**Exercise instructions**
Of the lines below, report only those that contain "over".

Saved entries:
%%

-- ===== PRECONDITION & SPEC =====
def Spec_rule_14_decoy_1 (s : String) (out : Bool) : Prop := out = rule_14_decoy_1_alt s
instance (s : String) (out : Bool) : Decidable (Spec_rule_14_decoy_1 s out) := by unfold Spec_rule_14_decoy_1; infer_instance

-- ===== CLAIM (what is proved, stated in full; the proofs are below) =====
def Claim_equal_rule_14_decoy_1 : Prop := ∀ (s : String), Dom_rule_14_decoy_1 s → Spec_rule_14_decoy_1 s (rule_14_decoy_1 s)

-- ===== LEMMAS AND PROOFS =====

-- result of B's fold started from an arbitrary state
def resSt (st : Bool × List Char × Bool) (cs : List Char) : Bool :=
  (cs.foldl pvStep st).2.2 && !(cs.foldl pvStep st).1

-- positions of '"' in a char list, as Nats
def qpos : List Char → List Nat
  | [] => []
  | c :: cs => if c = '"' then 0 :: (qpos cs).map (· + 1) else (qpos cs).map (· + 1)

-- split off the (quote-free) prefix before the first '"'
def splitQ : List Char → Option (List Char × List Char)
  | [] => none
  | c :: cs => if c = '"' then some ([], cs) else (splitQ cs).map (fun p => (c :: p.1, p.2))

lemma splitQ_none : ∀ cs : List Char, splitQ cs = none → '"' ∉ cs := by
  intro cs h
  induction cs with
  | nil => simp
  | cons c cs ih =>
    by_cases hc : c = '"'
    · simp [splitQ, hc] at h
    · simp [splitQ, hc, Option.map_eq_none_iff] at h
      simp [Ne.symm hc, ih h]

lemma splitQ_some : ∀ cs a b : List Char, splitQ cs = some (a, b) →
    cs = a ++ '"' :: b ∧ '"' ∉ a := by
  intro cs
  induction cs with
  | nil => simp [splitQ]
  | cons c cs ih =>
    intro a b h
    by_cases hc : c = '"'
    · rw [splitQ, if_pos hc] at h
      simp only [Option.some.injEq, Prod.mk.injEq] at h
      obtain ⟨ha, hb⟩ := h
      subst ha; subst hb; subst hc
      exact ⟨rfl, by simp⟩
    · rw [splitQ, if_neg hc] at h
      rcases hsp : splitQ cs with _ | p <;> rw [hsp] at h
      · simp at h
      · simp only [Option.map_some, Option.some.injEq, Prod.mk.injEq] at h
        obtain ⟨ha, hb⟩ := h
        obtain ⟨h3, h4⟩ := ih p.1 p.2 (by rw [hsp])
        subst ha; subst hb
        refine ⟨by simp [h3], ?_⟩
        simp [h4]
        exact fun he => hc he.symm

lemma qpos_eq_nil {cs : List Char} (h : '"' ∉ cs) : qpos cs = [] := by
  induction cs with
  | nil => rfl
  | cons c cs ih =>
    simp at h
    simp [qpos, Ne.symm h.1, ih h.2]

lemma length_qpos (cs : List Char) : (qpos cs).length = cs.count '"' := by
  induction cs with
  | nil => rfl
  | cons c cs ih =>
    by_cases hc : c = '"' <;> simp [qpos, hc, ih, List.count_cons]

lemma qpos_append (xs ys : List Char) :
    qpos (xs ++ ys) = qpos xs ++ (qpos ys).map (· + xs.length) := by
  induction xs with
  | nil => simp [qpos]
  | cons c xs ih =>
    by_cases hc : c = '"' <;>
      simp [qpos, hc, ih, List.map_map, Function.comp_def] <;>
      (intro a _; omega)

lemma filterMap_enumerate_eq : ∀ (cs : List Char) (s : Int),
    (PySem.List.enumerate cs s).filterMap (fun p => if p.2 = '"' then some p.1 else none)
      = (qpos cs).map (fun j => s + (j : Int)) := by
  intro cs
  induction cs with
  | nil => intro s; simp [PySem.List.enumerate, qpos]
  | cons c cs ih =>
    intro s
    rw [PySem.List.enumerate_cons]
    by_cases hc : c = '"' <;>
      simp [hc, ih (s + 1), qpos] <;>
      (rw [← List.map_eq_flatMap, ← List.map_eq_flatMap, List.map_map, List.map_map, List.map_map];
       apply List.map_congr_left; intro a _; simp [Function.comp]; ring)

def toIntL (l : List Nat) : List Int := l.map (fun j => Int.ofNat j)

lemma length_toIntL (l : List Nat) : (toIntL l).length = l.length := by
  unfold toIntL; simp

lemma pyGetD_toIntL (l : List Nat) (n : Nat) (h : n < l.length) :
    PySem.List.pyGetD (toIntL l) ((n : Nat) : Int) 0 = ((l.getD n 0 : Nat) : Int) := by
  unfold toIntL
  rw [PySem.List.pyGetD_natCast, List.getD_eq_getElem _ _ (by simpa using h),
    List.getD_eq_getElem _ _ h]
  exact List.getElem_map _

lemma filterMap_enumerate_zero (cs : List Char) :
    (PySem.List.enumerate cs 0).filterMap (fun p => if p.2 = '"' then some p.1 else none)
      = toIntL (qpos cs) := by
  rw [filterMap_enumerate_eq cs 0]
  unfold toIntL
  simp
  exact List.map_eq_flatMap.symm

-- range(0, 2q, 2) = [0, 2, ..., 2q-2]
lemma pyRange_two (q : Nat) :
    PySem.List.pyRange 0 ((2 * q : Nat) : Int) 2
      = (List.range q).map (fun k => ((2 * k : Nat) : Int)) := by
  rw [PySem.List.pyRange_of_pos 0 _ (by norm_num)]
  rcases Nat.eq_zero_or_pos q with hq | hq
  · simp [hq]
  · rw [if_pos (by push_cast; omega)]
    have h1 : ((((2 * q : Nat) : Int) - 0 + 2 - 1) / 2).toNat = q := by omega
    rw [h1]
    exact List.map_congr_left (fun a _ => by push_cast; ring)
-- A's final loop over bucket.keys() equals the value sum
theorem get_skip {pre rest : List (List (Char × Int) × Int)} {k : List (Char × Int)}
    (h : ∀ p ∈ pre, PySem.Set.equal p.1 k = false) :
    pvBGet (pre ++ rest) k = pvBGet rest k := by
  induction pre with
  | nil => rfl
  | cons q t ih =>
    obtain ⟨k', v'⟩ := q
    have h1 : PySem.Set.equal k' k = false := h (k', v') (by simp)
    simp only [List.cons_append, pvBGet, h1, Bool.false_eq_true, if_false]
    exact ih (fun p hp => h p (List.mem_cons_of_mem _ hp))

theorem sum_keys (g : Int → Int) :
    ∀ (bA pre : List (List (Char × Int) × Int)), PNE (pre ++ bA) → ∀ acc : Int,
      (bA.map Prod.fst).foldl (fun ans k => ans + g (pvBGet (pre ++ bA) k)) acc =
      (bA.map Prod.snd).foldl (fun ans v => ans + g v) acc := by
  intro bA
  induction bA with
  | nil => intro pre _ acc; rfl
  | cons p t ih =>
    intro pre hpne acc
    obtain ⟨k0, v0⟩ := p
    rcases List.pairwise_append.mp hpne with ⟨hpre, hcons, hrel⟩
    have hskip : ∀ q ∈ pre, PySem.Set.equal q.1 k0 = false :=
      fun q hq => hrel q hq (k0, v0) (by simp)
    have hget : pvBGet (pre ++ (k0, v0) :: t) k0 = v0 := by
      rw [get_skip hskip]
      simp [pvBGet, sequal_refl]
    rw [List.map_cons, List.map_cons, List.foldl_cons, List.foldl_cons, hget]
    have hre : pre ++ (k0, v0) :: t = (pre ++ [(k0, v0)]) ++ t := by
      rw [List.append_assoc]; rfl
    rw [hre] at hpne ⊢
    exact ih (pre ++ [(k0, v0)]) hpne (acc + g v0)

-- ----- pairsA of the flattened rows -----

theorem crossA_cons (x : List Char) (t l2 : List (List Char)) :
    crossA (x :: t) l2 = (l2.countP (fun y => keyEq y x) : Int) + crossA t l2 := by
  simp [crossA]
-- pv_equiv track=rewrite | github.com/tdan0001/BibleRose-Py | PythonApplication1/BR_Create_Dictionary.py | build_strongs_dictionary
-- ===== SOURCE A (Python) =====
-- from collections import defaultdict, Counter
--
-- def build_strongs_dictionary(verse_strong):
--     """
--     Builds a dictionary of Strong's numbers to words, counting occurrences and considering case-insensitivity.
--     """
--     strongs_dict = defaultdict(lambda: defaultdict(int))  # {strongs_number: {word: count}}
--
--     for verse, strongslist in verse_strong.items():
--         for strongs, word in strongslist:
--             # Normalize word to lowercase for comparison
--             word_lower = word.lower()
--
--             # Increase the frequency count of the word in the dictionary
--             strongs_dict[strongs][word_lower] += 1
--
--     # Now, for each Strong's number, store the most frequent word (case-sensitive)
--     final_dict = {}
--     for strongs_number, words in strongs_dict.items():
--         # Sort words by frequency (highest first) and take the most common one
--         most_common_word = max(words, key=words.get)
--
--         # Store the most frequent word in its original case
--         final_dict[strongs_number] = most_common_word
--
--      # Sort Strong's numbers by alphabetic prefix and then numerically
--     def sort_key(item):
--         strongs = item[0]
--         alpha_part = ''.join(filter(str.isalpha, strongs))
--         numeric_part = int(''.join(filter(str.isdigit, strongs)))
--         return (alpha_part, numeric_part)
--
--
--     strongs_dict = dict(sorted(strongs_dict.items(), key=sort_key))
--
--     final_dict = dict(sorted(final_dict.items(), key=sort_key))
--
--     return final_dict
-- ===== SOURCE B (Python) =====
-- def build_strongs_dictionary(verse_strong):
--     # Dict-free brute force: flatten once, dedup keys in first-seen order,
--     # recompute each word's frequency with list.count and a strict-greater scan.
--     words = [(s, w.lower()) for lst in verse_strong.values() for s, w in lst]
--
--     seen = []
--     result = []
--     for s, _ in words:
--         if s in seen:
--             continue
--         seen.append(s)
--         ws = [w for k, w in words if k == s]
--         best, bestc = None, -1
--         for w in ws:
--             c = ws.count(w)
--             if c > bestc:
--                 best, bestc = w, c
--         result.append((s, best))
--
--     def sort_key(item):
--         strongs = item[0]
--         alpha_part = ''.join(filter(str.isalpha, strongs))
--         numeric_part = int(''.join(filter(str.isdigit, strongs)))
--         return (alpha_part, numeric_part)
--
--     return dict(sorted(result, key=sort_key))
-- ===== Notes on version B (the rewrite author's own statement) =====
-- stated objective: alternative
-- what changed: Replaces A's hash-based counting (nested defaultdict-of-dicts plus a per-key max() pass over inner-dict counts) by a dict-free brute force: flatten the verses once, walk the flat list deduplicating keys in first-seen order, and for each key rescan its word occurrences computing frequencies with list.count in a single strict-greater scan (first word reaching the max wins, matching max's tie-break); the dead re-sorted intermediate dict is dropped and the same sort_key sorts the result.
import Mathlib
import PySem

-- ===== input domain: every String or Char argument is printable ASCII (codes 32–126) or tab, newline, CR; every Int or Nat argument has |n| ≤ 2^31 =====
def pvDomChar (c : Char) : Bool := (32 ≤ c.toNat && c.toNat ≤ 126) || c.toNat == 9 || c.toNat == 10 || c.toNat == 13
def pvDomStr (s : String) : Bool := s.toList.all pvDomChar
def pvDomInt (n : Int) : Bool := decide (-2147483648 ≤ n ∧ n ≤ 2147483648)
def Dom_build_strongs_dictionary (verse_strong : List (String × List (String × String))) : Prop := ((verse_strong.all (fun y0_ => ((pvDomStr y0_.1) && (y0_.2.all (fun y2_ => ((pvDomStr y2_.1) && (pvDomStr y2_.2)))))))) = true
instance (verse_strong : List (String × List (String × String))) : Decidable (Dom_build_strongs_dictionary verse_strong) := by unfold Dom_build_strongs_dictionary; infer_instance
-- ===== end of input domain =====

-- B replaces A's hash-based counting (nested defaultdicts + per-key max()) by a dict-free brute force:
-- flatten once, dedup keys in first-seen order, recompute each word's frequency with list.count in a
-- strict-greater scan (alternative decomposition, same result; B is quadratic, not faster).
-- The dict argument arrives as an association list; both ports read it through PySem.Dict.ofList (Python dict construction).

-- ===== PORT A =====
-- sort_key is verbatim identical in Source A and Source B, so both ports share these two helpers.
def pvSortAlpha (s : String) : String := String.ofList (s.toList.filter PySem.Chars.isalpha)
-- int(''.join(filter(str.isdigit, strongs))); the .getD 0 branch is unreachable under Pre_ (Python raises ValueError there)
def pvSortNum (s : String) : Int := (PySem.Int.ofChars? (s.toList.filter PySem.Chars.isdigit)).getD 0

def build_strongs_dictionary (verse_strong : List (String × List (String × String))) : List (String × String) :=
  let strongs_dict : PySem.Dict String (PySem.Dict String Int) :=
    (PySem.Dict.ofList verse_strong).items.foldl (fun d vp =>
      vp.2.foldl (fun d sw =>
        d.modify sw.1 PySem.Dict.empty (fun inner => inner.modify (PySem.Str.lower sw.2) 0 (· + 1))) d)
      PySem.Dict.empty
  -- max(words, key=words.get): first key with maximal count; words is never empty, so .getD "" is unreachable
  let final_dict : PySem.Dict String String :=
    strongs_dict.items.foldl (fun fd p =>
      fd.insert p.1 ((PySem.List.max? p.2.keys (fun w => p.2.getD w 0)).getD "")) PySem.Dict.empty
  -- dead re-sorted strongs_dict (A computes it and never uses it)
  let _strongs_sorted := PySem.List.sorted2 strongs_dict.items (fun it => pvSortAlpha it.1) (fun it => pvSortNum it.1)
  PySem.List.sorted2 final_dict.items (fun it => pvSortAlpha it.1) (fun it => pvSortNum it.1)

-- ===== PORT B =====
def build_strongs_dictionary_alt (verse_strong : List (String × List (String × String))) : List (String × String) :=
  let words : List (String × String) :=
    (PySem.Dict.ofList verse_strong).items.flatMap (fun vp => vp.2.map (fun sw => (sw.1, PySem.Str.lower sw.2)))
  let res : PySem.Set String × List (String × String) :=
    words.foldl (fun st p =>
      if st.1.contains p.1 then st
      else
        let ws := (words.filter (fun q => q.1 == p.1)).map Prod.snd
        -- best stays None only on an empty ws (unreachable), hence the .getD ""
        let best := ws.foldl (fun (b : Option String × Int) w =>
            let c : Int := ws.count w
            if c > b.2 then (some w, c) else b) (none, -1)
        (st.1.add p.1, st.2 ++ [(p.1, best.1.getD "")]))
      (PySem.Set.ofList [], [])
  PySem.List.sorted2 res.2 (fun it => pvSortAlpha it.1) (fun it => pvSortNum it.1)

%%

**Exercise output**
-- A's final loop over bucket.keys() equals the value sum
-- what changed: Replaces A's hash-based counting (nested defaultdict-of-dicts plus a per-key max() pass over inner-dict counts) by a dict-free brute force: flatten the verses once, walk the flat list deduplicating keys in first-seen order, and for each key rescan its word occurrences computing frequencies with list.count in a single strict-greater scan (first word reaching the max wins, matching max's tie-break); the dead re-sorted intermediate dict is dropped and the same sort_key sorts the result.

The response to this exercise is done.